Mass spectrometry analysis
After immunoprecipitation and washings with lysis buffer and detergent-free buffer (100 mM Tris HCl pH 8.5), FLAG-tagged proteins were eluted with acetonitrile/formic acid 1% (ratio 1:1). The eluate was dried (Speedvac, Thermo Scientific) and resupended in 300 µl buffer containing 1 M urea, 100 mM ammonium bicarbonate pH 8.0, 5 mM DTT (Sigma-Aldrich), and 0.01% RapiGest (Waters, Milford, MA). 5% of eluate was processed by SDS-PAGE on 4–12% gradient gels and silver stained.
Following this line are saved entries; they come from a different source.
-- pv_equiv track=rewrite | github.com/rpask00/codeforces_py | software_mansion.py | calculate
-- ===== SOURCE A (Python) =====
-- def calculate(A, B, n):
--     counts = [0] * (n + 1)
--
--     for b in B:
--         counts[b] += 1
--
--     is_prime = [False, False] + [True] * (n - 1)
--
--     p = 2
--     while p * p <= n:
--         if is_prime[p]:
--             for i in range(p * p, n + 1, p):
--                 is_prime[i] = False
--         p += 1
--
--     return [a for a in A if not is_prime[counts[a]]]
-- ===== SOURCE B (Python) =====
-- def calculate(A, B, n):
--     counts = [0] * (n + 1)
--
--     for b in B:
--         counts[b] += 1
--
--     def is_prime(k):
--         if k < 2:
--             return False
--         d = 2
--         while d * d <= k:
--             if k % d == 0:
--                 return False
--             d += 1
--         return True
--
--     return [a for a in A if not is_prime(counts[a])]
-- ===== Notes on version B (the rewrite author's own statement) =====
-- stated objective: simpler
-- what changed: The precomputed Sieve-of-Eratosthenes table over [0, n] is replaced by an on-demand trial-division primality test applied to each element's count; the counts list is built exactly as in A.
import Mathlib
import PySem

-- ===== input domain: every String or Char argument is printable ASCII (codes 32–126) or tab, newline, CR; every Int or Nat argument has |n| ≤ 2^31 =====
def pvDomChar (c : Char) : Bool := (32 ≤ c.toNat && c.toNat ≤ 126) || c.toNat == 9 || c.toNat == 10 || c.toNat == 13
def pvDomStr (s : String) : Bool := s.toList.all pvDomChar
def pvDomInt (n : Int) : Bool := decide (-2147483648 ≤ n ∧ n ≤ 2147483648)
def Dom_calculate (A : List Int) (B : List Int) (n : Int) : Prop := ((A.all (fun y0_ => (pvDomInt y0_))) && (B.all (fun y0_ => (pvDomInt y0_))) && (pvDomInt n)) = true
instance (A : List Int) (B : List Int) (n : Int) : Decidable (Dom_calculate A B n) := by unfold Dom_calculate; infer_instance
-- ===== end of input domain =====

-- B replaces A's precomputed Sieve-of-Eratosthenes table with an on-demand trial-division
-- primality test on each element's count; the counts list is built exactly as in A.

-- ===== PORT A =====

-- 'counts[b] += 1' over B (this loop is literally shared by both Pythons)
def buildCounts (B : List Int) (cs : List Int) : List Int :=
  B.foldl (fun cs b => PySem.List.pySetD cs b (PySem.List.pyGetD cs b 0 + 1)) cs

-- inner 'for i in range(p*p, n+1, p): is_prime[i] = False'
def markMultiples (n p : Int) (ip : List Bool) : List Bool :=
  (PySem.List.pyRange (p * p) (n + 1) p).foldl (fun t i => PySem.List.pySetD t i false) ip

-- 'p = 2; while p * p <= n: …; p += 1'  (fuel = n-1 bounds the iteration count; once
-- p*p > n the loop exits, and fuel 0 implies p > n, so the fuel never cuts the loop short)
def sieveLoop : Nat → Int → List Bool → Int → List Bool
  | 0, _, ip, _ => ip
  | fuel + 1, n, ip, p =>
    if p * p ≤ n then
      sieveLoop fuel n (if PySem.List.pyGetD ip p false then markMultiples n p ip else ip) (p + 1)
    else ip

def calculate (A : List Int) (B : List Int) (n : Int) : List Int :=
  let counts := buildCounts B (List.replicate (n + 1).toNat 0)
  let ip := sieveLoop (n - 1).toNat n ([false, false] ++ List.replicate (n - 1).toNat true) 2
  A.filter (fun a => !(PySem.List.pyGetD ip (PySem.List.pyGetD counts a 0) false))

-- ===== PORT B =====

-- 'while d * d <= k: if k % d == 0: return False; d += 1' — d starts at 2 and only grows,
-- so d > 0 and Lean's % coincides with Python's % here (exact)
-- fuel = k-1 bounds the iteration count; once d*d > k the loop exits, and fuel 0 implies
-- d > k, so the fuel never cuts the loop short
def tdLoop : Nat → Int → Int → Bool
  | 0, _, _ => true
  | fuel + 1, k, d =>
    if d * d ≤ k then
      if k % d = 0 then false else tdLoop fuel k (d + 1)
    else true

def isPrimeTD (k : Int) : Bool :=
  if k < 2 then false else tdLoop (k - 1).toNat k 2

def calculate_alt (A : List Int) (B : List Int) (n : Int) : List Int :=
  let counts := buildCounts B (List.replicate (n + 1).toNat 0)
  A.filter (fun a => !isPrimeTD (PySem.List.pyGetD counts a 0))

-- ===== PRECONDITION & SPEC =====

-- pvSlot n x: the cell that 'xs[x]' denotes in a list of length n+1, with Python's negative wraparound
def pvSlot (n x : Int) : Int := if x < 0 then x + (n + 1) else x

-- Pre_ excludes exactly the inputs where the Python A raises IndexError: an element of B or A
-- outside the valid (possibly negative) index range of counts, or an element of A whose count
-- reaches len(is_prime) = 2 + max(n-1,0), so that is_prime[counts[a]] is out of range.
def Pre_calculate (A : List Int) (B : List Int) (n : Int) : Prop :=
  (∀ b ∈ B, -(n + 1) ≤ b ∧ b < n + 1) ∧
  (∀ a ∈ A, (-(n + 1) ≤ a ∧ a < n + 1) ∧
    ((B.countP (fun b => pvSlot n b == pvSlot n a) : Int) < 2 + max (n - 1) 0))
instance (A : List Int) (B : List Int) (n : Int) : Decidable (Pre_calculate A B n) := by
  unfold Pre_calculate; infer_instance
The remainder was alkylated in the dark for 60 min at 30°C in 15 mM chloroacetamide (Sigma-Aldrich). Samples were digested overnight at 37°C with 3.75 µg/ml of mass-spectrometry-grade Trypsin (Promega; Madison, WI). Samples were acidified to pH 3 (trifluoroacetic acid; Sigma-Aldrich) and centrifuged at 17,000 g for 5 min to remove RapiGest. Supernatant was bound to c18 columns (Harvard Apparatus; Holliston, MA) washed with 0.1% TFA and eluted with 60% acetonitrile and 0.1% TFA. Samples were run on a Thermo Scientific Orbitrap Classic. RAW files were analysed with MaxQuant and interaction heatmaps were generated in R (R-project).
Acknowledgements
We thank Christophe Lachaud and Meghan Slean for assistance with performing the laser stripe experiments and clonogenic survival assays, Lionel Pintard for valuable discussions and support. We acknowledge the technical support of the MRC Protein Phosphorylation and Ubiquitylation Unit, the DNA Sequencing Service (coordinated by Nicholas Helps), the cloning team (coordinated by Rachel Toth and Mark Peggie), the Protein Purification Team (coordinated by Axel Knebel) and the Antibody Production Team (coordinated by Hilary McLauchlan and James Hastie).
Footnotes
Author contributions
M.J.K., Y.T. and R.M. performed experiments; A.K. purified proteins; N.T.W. performed DNA cloning; M.J.K., Y.T. and T.K. analysed the data; M.J.K., Y.T. and T.K. designed experiments; M.J.K., Y.T. and T.K. wrote the manuscript; T.K. conceived and supervised the project.
Funding
This work was supported by the Medical Research Council (grant number MC_UU_12016/7), a European Research Council Starting Investigator Grant [grant number STG-243019 to T.K.], as well as the pharmaceutical companies supporting the Division of Signal Transduction Therapy Unit (AstraZeneca, Boehringer-Ingelheim, GlaxoSmithKline, Merck, Janssen Pharmaceutica and Pfizer). Deposited in PMC for immediate release.
References
Competing interests
The authors declare no competing or financial interests.